È aperta al pubblico dal primo febbraio al 12 maggio 2024, alle Gallerie d’Italia, a Torino, la mostra “Non ha l’età. Il Festival di Sanremo in bianco e nero 1951-1976”, a cura di Aldo Grasso e promossa da Intesa Sanpaolo
L’esposizione, che si avvale del patrocinio della Regione Piemonte e della Città di Torino, presenta 85
fotografie provenienti dall’Archivio Publifoto Intesa San Paolo sul Festival di Sanremo, la più celebre
manifestazione sulla canzone italiana, che rappresenta un capitolo decisivo non soltanto della storia della
della musica e della televisione, ma anche della storia sociale d’Italia. Le fotografie in mostra si soffermano
solo in pochi casi sulle esibizioni degli artisti sul palco, ma conferiscono un grande rilievo ai fuori scena, ai
cantanti durante le prove, alle passerelle degli artisti in giro per la città, agli autografi, al pubblico, agli artisti
ritratti in situazioni curiose, alla sala trucco, all’orchestra e alla sala stampa. Grazie alla media partnership
con la Rai, l’esposizione è arricchita da contributi video-sonori in collaborazione con Rai Teche.

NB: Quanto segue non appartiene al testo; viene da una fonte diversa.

-- pv_equiv track=rewrite | github.com/s-4-m-a-n/Booth-s-multiplication | booth's algorithm.py | binaryAdder
-- ===== SOURCE A (Python) =====
-- def binaryAdder(x,y,cin,i):
-- 	#	i=len(x)-1
-- 		i=i-1
-- 		if i<0:        # termination candition
-- 			return x
--
-- 		sum=x[i]+y[i]+cin
-- 		x[i]=sum%2
--
-- 		if sum==2 or sum==3:
-- 			return binaryAdder(x,y,1,i)
-- 		else:
-- 			return binaryAdder(x,y,0,i)
-- ===== SOURCE B (Python) =====
-- def binaryAdder(x, y, cin, i):
--     # Iterative rewrite: one loop from i-1 down to 0 with a local carry,
--     # mutating the same list x in place (same side effect as A) and returning it.
--     carry = cin
--     for j in range(i - 1, -1, -1):
--         s = x[j] + y[j] + carry
--         x[j] = s % 2
--         carry = 1 if s in (2, 3) else 0
--     return x
-- ===== Notes on version B (the rewrite author's own statement) =====
-- stated objective: simpler
-- what changed: Replaced the tail recursion (one recursive call per bit, re-entering the function with a decremented index and the carry as an argument) by a single explicit for-loop over range(i-1,-1,-1) with a local carry variable.
import Mathlib
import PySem

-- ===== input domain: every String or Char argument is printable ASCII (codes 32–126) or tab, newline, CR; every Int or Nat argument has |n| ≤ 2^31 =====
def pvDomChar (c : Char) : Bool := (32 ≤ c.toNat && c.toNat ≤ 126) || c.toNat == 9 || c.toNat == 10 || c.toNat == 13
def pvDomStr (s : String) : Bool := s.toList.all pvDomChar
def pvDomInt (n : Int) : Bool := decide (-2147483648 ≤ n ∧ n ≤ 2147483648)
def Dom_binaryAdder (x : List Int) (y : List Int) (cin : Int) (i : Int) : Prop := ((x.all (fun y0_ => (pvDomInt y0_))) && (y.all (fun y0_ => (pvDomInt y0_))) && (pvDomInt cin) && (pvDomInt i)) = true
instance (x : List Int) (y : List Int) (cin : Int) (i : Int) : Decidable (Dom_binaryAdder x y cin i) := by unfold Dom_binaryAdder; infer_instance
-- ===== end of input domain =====

-- B replaces A's tail recursion by one explicit loop over range(i-1,-1,-1) with a local carry
-- (objective: simpler); both mutate/return the same list x — equivalence proved on the return value.


-- ===== PORT A =====
-- literal port of A: decrement i, stop when negative, else read x[i], y[i]
-- (in range under Pre_), write x[i] = sum % 2 and recurse with carry 1 or 0
def binaryAdder (x : List Int) (y : List Int) (cin : Int) (i : Int) : List Int :=
  if _h : i - 1 < 0 then x
  else
    let s := PySem.List.pyGetD x (i - 1) 0 + PySem.List.pyGetD y (i - 1) 0 + cin
    let x' := PySem.List.pySetD x (i - 1) (PySem.Int.mod s 2)
    if s = 2 ∨ s = 3 then binaryAdder x' y 1 (i - 1) else binaryAdder x' y 0 (i - 1)
termination_by i.toNat
decreasing_by all_goals omega

-- ===== PORT B =====
-- port of B: one fold over range(i-1, -1, -1) carrying the pair (x, carry)
def binaryAdder_alt (x : List Int) (y : List Int) (cin : Int) (i : Int) : List Int :=
  ((PySem.List.pyRange (i - 1) (-1) (-1)).foldl
    (fun (st : List Int × Int) j =>
      let s := PySem.List.pyGetD st.1 j 0 + PySem.List.pyGetD y j 0 + st.2
      (PySem.List.pySetD st.1 j (PySem.Int.mod s 2), if s = 2 ∨ s = 3 then 1 else 0))
    (x, cin)).1

-- ===== PRECONDITION & SPEC =====
-- Pre_ excludes exactly the inputs where Python A raises IndexError: it reads x[i-1] … x[0]
-- and y[i-1] … y[0], so both lists must have length ≥ i.
def Pre_binaryAdder (x : List Int) (y : List Int) (cin : Int) (i : Int) : Prop :=
  i ≤ (x.length : Int) ∧ i ≤ (y.length : Int)
instance (x : List Int) (y : List Int) (cin : Int) (i : Int) : Decidable (Pre_binaryAdder x y cin i) := by unfold Pre_binaryAdder; infer_instance
def pvWitness_binaryAdder : List Int × List Int × Int × Int := ([1, 0, 1], [0, 1, 1], 0, 3)
def Spec_binaryAdder (x : List Int) (y : List Int) (cin : Int) (i : Int) (out : List Int) : Prop := out = binaryAdder_alt x y cin i
instance (x : List Int) (y : List Int) (cin : Int) (i : Int) (out : List Int) : Decidable (Spec_binaryAdder x y cin i out) := by unfold Spec_binaryAdder; infer_instance

-- ===== CLAIM (what is proved, stated in full; the proofs are below) =====
def Claim_equal_binaryAdder : Prop := ∀ (x : List Int) (y : List Int) (cin : Int) (i : Int), Dom_binaryAdder x y cin i → Pre_binaryAdder x y cin i → Spec_binaryAdder x y cin i (binaryAdder x y cin i)

-- ===== LEMMAS AND PROOFS =====
-- B satisfies A's recursion: peeling the head of the countdown range is one loop body step.
lemma binaryAdder_alt_step (x y : List Int) (cin i : Int) (h : ¬ i - 1 < 0) :
    binaryAdder_alt x y cin i =
      (let s := PySem.List.pyGetD x (i - 1) 0 + PySem.List.pyGetD y (i - 1) 0 + cin
       binaryAdder_alt (PySem.List.pySetD x (i - 1) (PySem.Int.mod s 2)) y
         (if s = 2 ∨ s = 3 then 1 else 0) (i - 1)) := by
  unfold binaryAdder_alt
  rw [PySem.List.pyRange_neg_one_cons (by omega : (-1 : Int) < i - 1)]
  simp only [List.foldl_cons]


lemma binaryAdder_eq_alt (y : List Int) :
    ∀ (n : Nat) (i : Int), i.toNat = n → ∀ (x : List Int) (cin : Int),
      binaryAdder x y cin i = binaryAdder_alt x y cin i := by
  intro n
  induction n with
  | zero =>
    intro i hi x cin
    have h : i - 1 < 0 := by omega
    rw [binaryAdder, binaryAdder_alt, dif_pos h,
      PySem.List.pyRange_neg_one_eq_nil (by omega : i - 1 ≤ -1)]
    simp
  | succ m ih =>
    intro i hi x cin
    by_cases h : i - 1 < 0
    · rw [binaryAdder, binaryAdder_alt, dif_pos h,
        PySem.List.pyRange_neg_one_eq_nil (by omega : i - 1 ≤ -1)]
      simp
    · rw [binaryAdder, dif_neg h, binaryAdder_alt_step x y cin i h]
      simp only []
      split_ifs with hs
      · simpa [hs] using ih (i - 1) (by omega) _ 1
      · simpa [hs] using ih (i - 1) (by omega) _ 0

-- ===== VERDICT (by name: the statement is the Claim_ definition above) =====
theorem binaryAdder_spec : Claim_equal_binaryAdder := by
  intro x y cin i _hd _hp
  exact binaryAdder_eq_alt y i.toNat i rfl x cin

La più celebre manifestazione della canzone italiana nasce nel 1951, organizzata dalla RAI di Torino, in tre
serate, e trasmessa radiofonicamente in presa diretta dal Salone delle Feste del Casinò di Sanremo.
Le prime edizioni furono trasmesse soltanto alla radio, ma dopo il successo crescente, la televisione decise
di appropriarsene. I fotoreporter dell’agenzia Publifoto intuirono l’importanza della manifestazione e, negli
anni in cui l’evento fu ospitato al Casinò di Sanremo, realizzarono circa 15 mila fotografie del Festival, ora
esposte alle Gallerie d’Italia. Nel 1955 la manifestazione comincia ad acquisire una certa popolarità e la
televisione decide di trasmetterla in diretta.
“Il Festival di Sanremo – spiega il critico e curatore della mostra Aldo Grasso – nasceva agli albori come
promozione turistica, sulla copia del Festival del Cinema di Venezia. Infatti le famiglie della buona borghesia
torinese erano solite andare a ‘svernare’ a Sanremo. Amilcare Rambaldi, partigiano e consulente del
Comune di Sanremo, voleva una manifestazione canora per sfruttare ancora di più le potenzialità turistiche
della città. Erano gli anni delle grandi trasformazioni radiofoniche in cui noti presentatori, come Nunzio
Filogamo, si cimentavano nei radiodrammi. La preparazione del Festival di Sanremo avvenne a Torino. Le
prime polemiche che scoppiarono furono relative allo scontro tra i melodici, gli amanti del belcanto, e i
cosiddetti ‘urlatori’. Polemica che negli anni proseguì su più fronti, compreso quello della direzione artistica
da impartire al Festival, chiedendosi se fosse meglio favorire la canzone pop o quella impegnata, in un’epoca
come quella del dopoguerra in cui tutti gli italiani cercavano di ritrovare la gioia del vivere anche attraverso
queste manifestazioni. Il titolo della mostra, “Non ha l’età”, si riferisce alla canzone di Gigliola Cinquetti, del
1964, con la quale vinse il Festival di Sanremo. L’immagine simbolica della mostra è iconica e rappresenta un
giovane Adriano Celentano, intento a cantare dando le spalle al pubblico, un modo di stare sul palcoscenico
oggi totalmente accettato ma che, a quel tempo, diede scandalo. Nel 1955, anno in cui vi fu la prima
trasmissione televisiva del Festival, la presentatrice fu Maria Teresa Ruta, zia dell’attuale, e forse più nota,
Maria Teresa Ruta. L’esposizione ripercorre anche gli anni successivi al 1968, quando fu organizzato un
controfestival da parte di Franca Rame e Dario Fo. Nei primi anni Settanta, durante il periodo dell’austerity,
la RAI si disamora del Festival di Sanremo e, nell’annata in cui i programmi RAI si concludevano alle 22:30,
non fu possibile conoscere neanche il vincitore del Festival. La televisione si appropriò della manifestazione
canora quando questa venne trasferita dal Casinò al teatro Ariston, a parte l’anno in cui si tenne, con scarso
successo, al Palafiori. Con lla presentazione da parte di Pippo Baudo, il Festival si trasformò in una
manifestazione dalle caratteristiche più televisive che non canore, pur tenendo al centro la canzone”.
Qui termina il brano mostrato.